Motivation and Background:

(Parsons et al., Nature Biotechnology, Vol 22, January 2004)

Genes act together to produce a phenotype for the cell. By studying the survivability of many combinations of double knockout mutants in yeast, the Boone lab and others have managed to construct an interaction map of a large percentage of non-vital genes in yeast (called a synthetic lethal map). Similar studies have constructed maps of chemical-genetic interactions by testing the survivability of yeast knockouts in chemical media. Using informatics, these data can be combined to predict the genetic and pathway targets of chemical compounds in yeast as a model organism for humans.


My first task was to build a software pipeline to take any given set of experimental chemical-genomics data and produce a list of drug target predictions using a genetic synthetic lethal map. The algorithm first takes each vector of chemical-genetic interaction values and thresholds it to produce a pared list of genes that interact with that chemical -- the chemical’s gene set. These gene sets are then overlapped with the genetic synthetic lethal sets in one of a variety of tunable ways -- hypergeometric overlap, a KS test, or Euclidean distance. The genes which overlap most significantly with each chemical’s gene set are considered the target picks.

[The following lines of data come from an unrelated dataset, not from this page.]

-- pv_equiv track=rewrite | github.com/Binghankina/ESearchWithNLPKnowledgeGraph | rest_api/tools/table_process.py | split_tables
-- ===== SOURCE A (Python) =====
-- from collections import OrderedDict
--
-- def _itersplit(l, splitter, keep):
--     current = []
--     for row in l:
--         row_str = "".join(row)
--         if splitter in row_str.replace(" ",""):
--             yield current
--             if keep:
--                 current = []
--                 current.append(row)
--             else:
--                 current = []
--         else:
--             current.append(row)
--     yield current
--
-- def tablesplit(l, splitter, keep):
--     return [subl for subl in _itersplit(l, splitter, keep) if subl]
--
-- def split_tables(data, keyword, keep_keyword):
--     splited_list = []
--     return_data = OrderedDict()
--     for t_k, t_v in data.items():
--         tables = tablesplit(t_v, keyword, keep_keyword)
--         splited_list.extend(tables)
--     for t_i in range(0, len(splited_list)):
--         return_data["table_t" + str(t_i+1)] = splited_list[t_i]
--     return return_data
-- ===== SOURCE B (Python) =====
-- from collections import OrderedDict
--
-- def split_tables(data, keyword, keep_keyword):
--     segments = []
--     for rows in data.values():
--         rows = list(rows)
--         hits = [i for i, row in enumerate(rows)
--                 if keyword in "".join(row).replace(" ", "")]
--         prev = 0
--         for h in hits:
--             segments.append(rows[prev:h])
--             prev = h if keep_keyword else h + 1
--         segments.append(rows[prev:])
--     pieces = (s for s in segments if s)
--     return OrderedDict(("table_t" + str(i + 1), s) for i, s in enumerate(pieces))
-- ===== Notes on version B (the rewrite author's own statement) =====
-- stated objective: alternative
-- what changed: B replaces the row-by-row generator that accumulates a 'current' segment with an index-based pass: it collects the indices of matching rows and builds each segment as a slice between consecutive match indices (keeping or dropping the matching row via the slice start), then numbers the non-empty segments.
import Mathlib
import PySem

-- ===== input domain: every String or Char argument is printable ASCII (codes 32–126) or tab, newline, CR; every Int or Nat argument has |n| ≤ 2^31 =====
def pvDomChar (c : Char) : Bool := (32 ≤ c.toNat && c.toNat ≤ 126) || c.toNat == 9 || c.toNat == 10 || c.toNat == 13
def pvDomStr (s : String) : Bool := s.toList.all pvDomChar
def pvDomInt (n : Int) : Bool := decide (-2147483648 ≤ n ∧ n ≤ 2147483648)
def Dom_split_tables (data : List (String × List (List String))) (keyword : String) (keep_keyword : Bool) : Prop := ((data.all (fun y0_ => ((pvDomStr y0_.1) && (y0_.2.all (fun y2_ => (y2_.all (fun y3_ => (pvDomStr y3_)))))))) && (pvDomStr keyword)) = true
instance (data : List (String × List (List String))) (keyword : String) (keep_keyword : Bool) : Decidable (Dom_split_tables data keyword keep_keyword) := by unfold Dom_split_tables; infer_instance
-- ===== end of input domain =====

-- B rebuilds the split by collecting match indices and slicing the row list between them,
-- instead of A's generator that accumulates a 'current' segment row by row (objective: alternative decomposition).


-- ===== PORT A =====
-- the match test both Pythons perform on a row: keyword in "".join(row).replace(" ", "")
def pvMatch (keyword : String) (row : List String) : Bool :=
  PySem.Str.isIn keyword (PySem.Str.replace (PySem.Str.join "" row) " " "")

-- _itersplit: the generator, as a fold over the rows with state (current, yielded-so-far)
def pvItersplit (l : List (List String)) (splitter : String) (keep : Bool) :
    List (List (List String)) :=
  let st := l.foldl
    (fun (st : List (List String) × List (List (List String))) row =>
      if pvMatch splitter row then
        ((if keep then [row] else []), st.2 ++ [st.1])
      else (st.1 ++ [row], st.2))
    ([], [])
  st.2 ++ [st.1]

-- tablesplit: keep the truthy (non-empty) sublists
def pvTablesplit (l : List (List String)) (splitter : String) (keep : Bool) :
    List (List (List String)) :=
  (pvItersplit l splitter keep).filter (fun s => !s.isEmpty)

def split_tables (data : List (String × List (List String))) (keyword : String) (keep_keyword : Bool) : List (String × List (List String)) :=
  let splited_list := data.foldl
    (fun acc p => acc ++ pvTablesplit p.2 keyword keep_keyword) []
  (((PySem.List.pyRange 0 (PySem.List.len splited_list) 1).foldl
      (fun (d : PySem.Dict String (List (List String))) t_i =>
        d.insert ("table_t" ++ PySem.Int.toStr (t_i + 1))
          (PySem.List.pyGetD splited_list t_i []))
      PySem.Dict.empty) : PySem.Dict String (List (List String))).items

-- ===== PORT B =====
-- hits = [i for i, row in enumerate(rows) if keyword in "".join(row).replace(" ", "")]
def pvHits (rows : List (List String)) (keyword : String) : List Int :=
  (PySem.List.enumerate rows).filterMap
    (fun p => if pvMatch keyword p.2 then some p.1 else none)

-- the per-table body of B's outer loop: append the slices between match indices to segs
def pvSegsOf (segs : List (List (List String))) (rows : List (List String))
    (keyword : String) (keep_keyword : Bool) : List (List (List String)) :=
  let st := (pvHits rows keyword).foldl
    (fun (st : Int × List (List (List String))) h =>
      ((if keep_keyword then h else h + 1),
       st.2 ++ [PySem.List.slice rows (some st.1) (some h)]))
    (0, segs)
  st.2 ++ [PySem.List.slice rows (some st.1) none]

def split_tables_alt (data : List (String × List (List String))) (keyword : String) (keep_keyword : Bool) : List (String × List (List String)) :=
  let segments := data.foldl (fun segs p => pvSegsOf segs p.2 keyword keep_keyword) []
  let pieces := segments.filter (fun s => !s.isEmpty)
  ((PySem.Dict.ofList
      ((PySem.List.enumerate pieces).map
        (fun p => ("table_t" ++ PySem.Int.toStr (p.1 + 1), p.2)))) :
    PySem.Dict String (List (List String))).items

-- ===== PRECONDITION & SPEC =====
def Spec_split_tables (data : List (String × List (List String))) (keyword : String) (keep_keyword : Bool) (out : List (String × List (List String))) : Prop := out = split_tables_alt data keyword keep_keyword
instance (data : List (String × List (List String))) (keyword : String) (keep_keyword : Bool) (out : List (String × List (List String))) : Decidable (Spec_split_tables data keyword keep_keyword out) := by unfold Spec_split_tables; infer_instance

-- ===== CLAIM (what is proved, stated in full; the proofs are below) =====
def Claim_equal_split_tables : Prop := ∀ (data : List (String × List (List String))) (keyword : String) (keep_keyword : Bool), Dom_split_tables data keyword keep_keyword → Spec_split_tables data keyword keep_keyword (split_tables data keyword keep_keyword)

-- ===== LEMMAS AND PROOFS =====

def genA (kw : String) (keep : Bool) (cur : List (List String)) :
    List (List String) → List (List (List String))
  | [] => [cur]
  | r :: rs =>
    if pvMatch kw r then cur :: genA kw keep (if keep then [r] else []) rs
    else genA kw keep (cur ++ [r]) rs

Multi drug resistant genes are those genes that protect the cell from a variety of chemical compounds, and will therefore show interactions with a number of chemical compounds in a given chemical-genomic experiment. These genes will appear as false positives for many of the chemical compounds, and need to be removed from the experimental data before running the algorithm. The simplest approach is simply to produce an ordered list of genes and eliminate those which interact with more than an arbitrary number of compounds; but there are better techniques to find these genes.

I implemented an algorithm that finds MDR genes by using the mutual information provided by the entire set of genes in a given chemical-genomic dataset. The efficacy of this pre-processing step was then tested by comparing the target predictions on known compounds with the predictions using the naive approach.

I evaluated the performance of the algorithm and the parameters by having it predict the targets of known chemical compounds, and comparing the predictions with the targets curated by biologists at USC. The evaluation was performed by running a gene set enrichment test for enrichment of the curated genes against the algorithm’s prediction distribution, for each chemical. The GSEA score for each chemical was summed to produce a final ‘score’ for the algorithm’s efficacy. Compounds were sorted according to the number of high-confidence predictions produced for each (-log10 pvalue greater than 5).